• **REQUIREMENT**
In the entries below, find the line with "man = ''.join(sorted(categorized['m']))" and the line with "-- B replaces". Reproduce those two lines and every line between them exactly, and nothing more.

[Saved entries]
^^^^
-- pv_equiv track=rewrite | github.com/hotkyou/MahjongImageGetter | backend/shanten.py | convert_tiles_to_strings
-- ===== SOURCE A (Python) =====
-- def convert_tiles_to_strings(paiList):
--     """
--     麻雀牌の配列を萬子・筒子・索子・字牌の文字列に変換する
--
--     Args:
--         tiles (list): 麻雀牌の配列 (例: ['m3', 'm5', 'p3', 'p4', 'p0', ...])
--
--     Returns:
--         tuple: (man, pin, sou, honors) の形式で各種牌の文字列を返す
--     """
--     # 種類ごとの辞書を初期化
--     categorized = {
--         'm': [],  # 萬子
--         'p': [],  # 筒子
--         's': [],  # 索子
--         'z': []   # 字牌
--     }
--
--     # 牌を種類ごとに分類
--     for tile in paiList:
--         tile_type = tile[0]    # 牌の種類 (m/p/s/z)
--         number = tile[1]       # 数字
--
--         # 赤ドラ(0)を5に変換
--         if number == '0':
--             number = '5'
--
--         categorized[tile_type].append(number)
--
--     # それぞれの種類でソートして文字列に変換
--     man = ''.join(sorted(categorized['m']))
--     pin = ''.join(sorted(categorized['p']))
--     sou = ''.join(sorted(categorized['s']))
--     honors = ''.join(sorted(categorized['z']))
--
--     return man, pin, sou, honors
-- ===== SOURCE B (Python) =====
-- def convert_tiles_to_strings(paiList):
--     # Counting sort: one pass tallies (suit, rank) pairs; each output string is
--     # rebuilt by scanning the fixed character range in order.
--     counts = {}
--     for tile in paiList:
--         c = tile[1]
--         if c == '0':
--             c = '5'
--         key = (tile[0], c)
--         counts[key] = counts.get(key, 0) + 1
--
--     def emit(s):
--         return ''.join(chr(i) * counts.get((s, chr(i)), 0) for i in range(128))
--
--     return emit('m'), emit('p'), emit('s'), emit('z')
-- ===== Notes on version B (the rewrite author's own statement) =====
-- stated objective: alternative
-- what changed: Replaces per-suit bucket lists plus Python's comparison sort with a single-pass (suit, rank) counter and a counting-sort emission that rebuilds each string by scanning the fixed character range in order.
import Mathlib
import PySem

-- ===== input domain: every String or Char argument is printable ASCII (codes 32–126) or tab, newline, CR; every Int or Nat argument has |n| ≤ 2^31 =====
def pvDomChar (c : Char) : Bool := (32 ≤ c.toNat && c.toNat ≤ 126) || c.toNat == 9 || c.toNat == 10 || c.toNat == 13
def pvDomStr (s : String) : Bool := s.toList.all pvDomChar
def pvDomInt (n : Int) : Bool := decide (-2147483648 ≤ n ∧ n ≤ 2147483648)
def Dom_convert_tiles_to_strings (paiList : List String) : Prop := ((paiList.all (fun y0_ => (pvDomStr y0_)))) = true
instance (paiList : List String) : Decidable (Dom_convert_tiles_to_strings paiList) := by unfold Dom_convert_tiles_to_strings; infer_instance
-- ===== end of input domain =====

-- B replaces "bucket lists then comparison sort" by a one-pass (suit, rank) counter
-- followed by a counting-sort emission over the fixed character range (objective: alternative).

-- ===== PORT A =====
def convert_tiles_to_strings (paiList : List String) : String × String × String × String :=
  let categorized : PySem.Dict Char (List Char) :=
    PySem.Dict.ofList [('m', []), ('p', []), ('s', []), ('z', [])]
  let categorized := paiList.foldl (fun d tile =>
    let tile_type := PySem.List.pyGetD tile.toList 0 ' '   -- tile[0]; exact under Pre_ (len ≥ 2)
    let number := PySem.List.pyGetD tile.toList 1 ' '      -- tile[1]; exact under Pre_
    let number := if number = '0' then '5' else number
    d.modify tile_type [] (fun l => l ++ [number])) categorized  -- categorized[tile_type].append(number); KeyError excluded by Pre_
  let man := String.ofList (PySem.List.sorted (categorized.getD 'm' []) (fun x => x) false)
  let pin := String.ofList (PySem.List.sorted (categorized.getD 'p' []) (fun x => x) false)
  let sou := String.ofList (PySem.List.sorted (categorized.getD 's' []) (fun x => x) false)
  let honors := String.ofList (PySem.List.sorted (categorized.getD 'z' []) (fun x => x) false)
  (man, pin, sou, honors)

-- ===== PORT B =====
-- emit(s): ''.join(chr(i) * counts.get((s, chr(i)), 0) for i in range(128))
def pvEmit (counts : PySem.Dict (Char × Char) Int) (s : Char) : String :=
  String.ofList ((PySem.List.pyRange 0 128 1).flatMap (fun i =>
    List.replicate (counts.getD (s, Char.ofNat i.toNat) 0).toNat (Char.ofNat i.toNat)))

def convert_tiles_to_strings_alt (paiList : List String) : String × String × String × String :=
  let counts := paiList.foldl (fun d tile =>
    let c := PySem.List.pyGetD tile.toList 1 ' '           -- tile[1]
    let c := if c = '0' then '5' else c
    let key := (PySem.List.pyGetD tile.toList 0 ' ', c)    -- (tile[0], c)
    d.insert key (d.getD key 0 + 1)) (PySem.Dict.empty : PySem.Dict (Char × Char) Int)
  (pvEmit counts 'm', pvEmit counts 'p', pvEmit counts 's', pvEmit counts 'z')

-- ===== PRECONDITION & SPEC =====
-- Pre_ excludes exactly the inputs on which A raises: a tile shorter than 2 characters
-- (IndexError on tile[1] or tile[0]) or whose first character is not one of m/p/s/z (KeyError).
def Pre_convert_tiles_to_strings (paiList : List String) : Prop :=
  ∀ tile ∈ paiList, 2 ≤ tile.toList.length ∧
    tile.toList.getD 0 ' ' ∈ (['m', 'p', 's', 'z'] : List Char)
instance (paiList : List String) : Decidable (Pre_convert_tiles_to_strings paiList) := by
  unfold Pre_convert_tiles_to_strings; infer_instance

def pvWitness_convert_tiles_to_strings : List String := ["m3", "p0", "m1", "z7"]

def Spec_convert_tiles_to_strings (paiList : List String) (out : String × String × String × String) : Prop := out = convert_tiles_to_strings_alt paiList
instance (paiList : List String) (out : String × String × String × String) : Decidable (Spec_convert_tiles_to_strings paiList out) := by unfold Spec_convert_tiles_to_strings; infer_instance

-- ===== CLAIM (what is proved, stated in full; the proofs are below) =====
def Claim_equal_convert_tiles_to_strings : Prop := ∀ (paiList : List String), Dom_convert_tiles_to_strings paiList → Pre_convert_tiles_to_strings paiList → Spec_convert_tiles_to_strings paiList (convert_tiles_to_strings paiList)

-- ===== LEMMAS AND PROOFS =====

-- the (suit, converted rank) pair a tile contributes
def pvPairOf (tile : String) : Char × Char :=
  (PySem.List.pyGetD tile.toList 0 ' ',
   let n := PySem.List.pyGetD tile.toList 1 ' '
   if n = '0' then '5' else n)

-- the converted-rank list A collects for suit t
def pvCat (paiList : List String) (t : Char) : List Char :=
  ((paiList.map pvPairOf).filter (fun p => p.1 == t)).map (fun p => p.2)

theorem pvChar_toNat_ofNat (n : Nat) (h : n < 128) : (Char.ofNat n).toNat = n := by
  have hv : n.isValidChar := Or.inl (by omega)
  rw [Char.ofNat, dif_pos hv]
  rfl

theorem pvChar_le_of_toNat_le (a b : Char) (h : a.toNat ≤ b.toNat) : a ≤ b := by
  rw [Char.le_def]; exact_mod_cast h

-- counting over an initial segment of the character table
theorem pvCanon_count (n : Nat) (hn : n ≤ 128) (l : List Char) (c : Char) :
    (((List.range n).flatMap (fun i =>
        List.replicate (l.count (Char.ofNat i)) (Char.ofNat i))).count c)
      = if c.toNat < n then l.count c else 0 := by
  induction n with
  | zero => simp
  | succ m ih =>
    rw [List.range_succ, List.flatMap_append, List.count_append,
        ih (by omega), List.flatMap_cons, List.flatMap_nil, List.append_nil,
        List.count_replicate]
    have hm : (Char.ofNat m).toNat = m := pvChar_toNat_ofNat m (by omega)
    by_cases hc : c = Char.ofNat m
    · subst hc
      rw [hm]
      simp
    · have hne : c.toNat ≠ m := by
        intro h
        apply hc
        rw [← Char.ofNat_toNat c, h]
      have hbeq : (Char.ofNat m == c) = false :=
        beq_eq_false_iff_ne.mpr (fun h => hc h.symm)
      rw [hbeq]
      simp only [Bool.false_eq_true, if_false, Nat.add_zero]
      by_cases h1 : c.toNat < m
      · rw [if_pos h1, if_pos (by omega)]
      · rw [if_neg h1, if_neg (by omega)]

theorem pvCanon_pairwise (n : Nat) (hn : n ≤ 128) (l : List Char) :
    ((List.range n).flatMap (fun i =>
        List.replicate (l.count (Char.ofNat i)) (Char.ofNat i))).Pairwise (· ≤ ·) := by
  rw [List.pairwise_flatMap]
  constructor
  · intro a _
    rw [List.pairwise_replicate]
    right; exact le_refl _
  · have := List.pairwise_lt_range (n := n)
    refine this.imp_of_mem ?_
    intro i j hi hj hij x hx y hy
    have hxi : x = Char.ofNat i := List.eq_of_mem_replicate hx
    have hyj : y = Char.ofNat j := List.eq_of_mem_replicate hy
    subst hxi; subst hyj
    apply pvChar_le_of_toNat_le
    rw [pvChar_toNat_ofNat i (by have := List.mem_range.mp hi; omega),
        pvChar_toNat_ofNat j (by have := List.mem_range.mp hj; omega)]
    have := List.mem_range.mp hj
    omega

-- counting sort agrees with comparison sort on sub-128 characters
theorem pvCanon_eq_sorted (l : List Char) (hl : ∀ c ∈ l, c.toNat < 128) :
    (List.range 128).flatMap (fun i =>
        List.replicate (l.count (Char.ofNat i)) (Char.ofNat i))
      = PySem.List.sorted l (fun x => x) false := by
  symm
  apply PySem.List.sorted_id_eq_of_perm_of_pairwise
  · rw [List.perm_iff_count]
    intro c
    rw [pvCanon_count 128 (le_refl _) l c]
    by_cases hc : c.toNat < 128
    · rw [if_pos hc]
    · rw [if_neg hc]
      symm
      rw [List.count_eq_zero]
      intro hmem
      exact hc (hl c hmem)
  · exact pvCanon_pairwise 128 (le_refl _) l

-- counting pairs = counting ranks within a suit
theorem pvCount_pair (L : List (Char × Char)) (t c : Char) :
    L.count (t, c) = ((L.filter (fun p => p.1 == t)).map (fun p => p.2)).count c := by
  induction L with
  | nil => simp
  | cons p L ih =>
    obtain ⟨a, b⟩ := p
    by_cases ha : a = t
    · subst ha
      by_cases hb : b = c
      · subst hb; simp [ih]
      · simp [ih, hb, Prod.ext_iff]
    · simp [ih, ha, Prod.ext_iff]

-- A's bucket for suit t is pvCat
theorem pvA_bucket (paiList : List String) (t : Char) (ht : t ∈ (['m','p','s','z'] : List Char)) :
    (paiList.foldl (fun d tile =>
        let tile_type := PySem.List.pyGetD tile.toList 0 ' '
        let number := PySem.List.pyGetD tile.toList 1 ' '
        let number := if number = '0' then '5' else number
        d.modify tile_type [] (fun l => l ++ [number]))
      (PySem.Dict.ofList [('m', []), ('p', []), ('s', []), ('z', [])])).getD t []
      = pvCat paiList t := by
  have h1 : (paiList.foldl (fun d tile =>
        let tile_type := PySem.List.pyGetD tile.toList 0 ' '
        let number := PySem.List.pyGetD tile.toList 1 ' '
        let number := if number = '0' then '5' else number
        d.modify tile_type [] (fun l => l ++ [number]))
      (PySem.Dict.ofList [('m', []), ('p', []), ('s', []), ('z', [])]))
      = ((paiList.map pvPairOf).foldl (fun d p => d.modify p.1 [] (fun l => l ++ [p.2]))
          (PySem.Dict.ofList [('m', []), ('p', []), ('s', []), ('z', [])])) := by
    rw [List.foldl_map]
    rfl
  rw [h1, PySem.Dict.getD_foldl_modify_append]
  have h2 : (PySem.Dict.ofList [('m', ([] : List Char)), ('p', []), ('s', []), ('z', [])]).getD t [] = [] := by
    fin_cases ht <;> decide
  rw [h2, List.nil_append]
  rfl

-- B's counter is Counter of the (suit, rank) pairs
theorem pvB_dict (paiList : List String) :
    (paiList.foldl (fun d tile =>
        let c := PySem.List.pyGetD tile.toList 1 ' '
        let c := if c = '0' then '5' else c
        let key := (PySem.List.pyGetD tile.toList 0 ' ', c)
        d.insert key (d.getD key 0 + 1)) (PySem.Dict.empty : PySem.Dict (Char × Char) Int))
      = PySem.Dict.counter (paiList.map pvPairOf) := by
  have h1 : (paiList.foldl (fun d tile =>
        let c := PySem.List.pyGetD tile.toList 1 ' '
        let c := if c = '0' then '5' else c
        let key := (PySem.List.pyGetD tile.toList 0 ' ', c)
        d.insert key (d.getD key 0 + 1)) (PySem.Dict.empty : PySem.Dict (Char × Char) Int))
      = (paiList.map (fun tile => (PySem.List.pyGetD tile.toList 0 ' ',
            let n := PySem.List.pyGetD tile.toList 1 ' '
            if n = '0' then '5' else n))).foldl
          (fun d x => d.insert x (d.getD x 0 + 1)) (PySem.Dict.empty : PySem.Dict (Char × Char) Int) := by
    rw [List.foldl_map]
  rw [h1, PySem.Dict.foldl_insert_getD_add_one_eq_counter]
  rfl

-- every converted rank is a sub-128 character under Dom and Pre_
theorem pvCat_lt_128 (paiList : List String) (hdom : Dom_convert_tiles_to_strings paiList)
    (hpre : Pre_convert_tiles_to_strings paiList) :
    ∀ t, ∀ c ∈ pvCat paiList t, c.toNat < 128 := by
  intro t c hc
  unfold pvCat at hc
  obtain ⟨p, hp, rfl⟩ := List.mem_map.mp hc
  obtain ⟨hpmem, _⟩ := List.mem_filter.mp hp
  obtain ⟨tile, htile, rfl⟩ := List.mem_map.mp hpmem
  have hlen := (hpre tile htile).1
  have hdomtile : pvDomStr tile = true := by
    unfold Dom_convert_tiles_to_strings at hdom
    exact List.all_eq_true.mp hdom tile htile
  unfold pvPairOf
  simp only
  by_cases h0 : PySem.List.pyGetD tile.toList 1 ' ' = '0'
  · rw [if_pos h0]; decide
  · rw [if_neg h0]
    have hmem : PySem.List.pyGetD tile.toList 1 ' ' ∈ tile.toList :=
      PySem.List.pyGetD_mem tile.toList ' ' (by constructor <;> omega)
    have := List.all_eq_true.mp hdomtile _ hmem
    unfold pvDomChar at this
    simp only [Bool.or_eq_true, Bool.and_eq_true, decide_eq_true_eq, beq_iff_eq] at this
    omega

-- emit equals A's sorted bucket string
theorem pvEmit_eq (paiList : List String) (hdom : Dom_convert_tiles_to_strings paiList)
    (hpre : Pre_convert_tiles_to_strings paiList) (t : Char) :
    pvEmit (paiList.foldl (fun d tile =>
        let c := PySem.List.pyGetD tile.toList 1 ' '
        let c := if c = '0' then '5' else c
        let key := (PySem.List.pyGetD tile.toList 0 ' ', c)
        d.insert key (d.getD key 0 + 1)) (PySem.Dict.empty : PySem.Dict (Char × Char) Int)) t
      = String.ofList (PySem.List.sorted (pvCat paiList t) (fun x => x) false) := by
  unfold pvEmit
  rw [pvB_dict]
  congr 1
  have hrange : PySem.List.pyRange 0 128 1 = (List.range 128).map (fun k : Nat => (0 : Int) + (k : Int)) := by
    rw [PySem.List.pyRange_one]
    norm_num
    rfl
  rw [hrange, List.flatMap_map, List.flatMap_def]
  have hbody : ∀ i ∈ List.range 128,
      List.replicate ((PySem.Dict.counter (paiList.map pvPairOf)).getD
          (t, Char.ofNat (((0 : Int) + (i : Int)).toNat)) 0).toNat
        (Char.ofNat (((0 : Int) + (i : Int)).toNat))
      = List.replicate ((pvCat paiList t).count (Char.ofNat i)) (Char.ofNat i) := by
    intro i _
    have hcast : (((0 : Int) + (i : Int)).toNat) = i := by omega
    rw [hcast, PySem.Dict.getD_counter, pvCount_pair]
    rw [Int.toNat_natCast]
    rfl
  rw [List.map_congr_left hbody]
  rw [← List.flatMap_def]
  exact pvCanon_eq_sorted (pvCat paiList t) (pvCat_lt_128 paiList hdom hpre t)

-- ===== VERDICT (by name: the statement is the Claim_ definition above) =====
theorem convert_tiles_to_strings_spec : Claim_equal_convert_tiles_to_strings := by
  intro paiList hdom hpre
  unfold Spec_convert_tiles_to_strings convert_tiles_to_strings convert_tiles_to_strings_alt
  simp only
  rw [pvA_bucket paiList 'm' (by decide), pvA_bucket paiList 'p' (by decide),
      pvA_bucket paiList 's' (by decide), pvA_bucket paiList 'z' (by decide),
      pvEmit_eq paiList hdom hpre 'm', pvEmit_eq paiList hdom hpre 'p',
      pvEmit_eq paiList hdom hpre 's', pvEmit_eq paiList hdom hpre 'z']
^^^^
• **YOUR RESPONSE**
--     man = ''.join(sorted(categorized['m']))
--     pin = ''.join(sorted(categorized['p']))
--     sou = ''.join(sorted(categorized['s']))
--     honors = ''.join(sorted(categorized['z']))
--
--     return man, pin, sou, honors
-- ===== SOURCE B (Python) =====
-- def convert_tiles_to_strings(paiList):
--     # Counting sort: one pass tallies (suit, rank) pairs; each output string is
--     # rebuilt by scanning the fixed character range in order.
--     counts = {}
--     for tile in paiList:
--         c = tile[1]
--         if c == '0':
--             c = '5'
--         key = (tile[0], c)
--         counts[key] = counts.get(key, 0) + 1
--
--     def emit(s):
--         return ''.join(chr(i) * counts.get((s, chr(i)), 0) for i in range(128))
--
--     return emit('m'), emit('p'), emit('s'), emit('z')
-- ===== Notes on version B (the rewrite author's own statement) =====
-- stated objective: alternative
-- what changed: Replaces per-suit bucket lists plus Python's comparison sort with a single-pass (suit, rank) counter and a counting-sort emission that rebuilds each string by scanning the fixed character range in order.
import Mathlib
import PySem

-- ===== input domain: every String or Char argument is printable ASCII (codes 32–126) or tab, newline, CR; every Int or Nat argument has |n| ≤ 2^31 =====
def pvDomChar (c : Char) : Bool := (32 ≤ c.toNat && c.toNat ≤ 126) || c.toNat == 9 || c.toNat == 10 || c.toNat == 13
def pvDomStr (s : String) : Bool := s.toList.all pvDomChar
def pvDomInt (n : Int) : Bool := decide (-2147483648 ≤ n ∧ n ≤ 2147483648)
def Dom_convert_tiles_to_strings (paiList : List String) : Prop := ((paiList.all (fun y0_ => (pvDomStr y0_)))) = true
instance (paiList : List String) : Decidable (Dom_convert_tiles_to_strings paiList) := by unfold Dom_convert_tiles_to_strings; infer_instance
-- ===== end of input domain =====

-- B replaces "bucket lists then comparison sort" by a one-pass (suit, rank) counter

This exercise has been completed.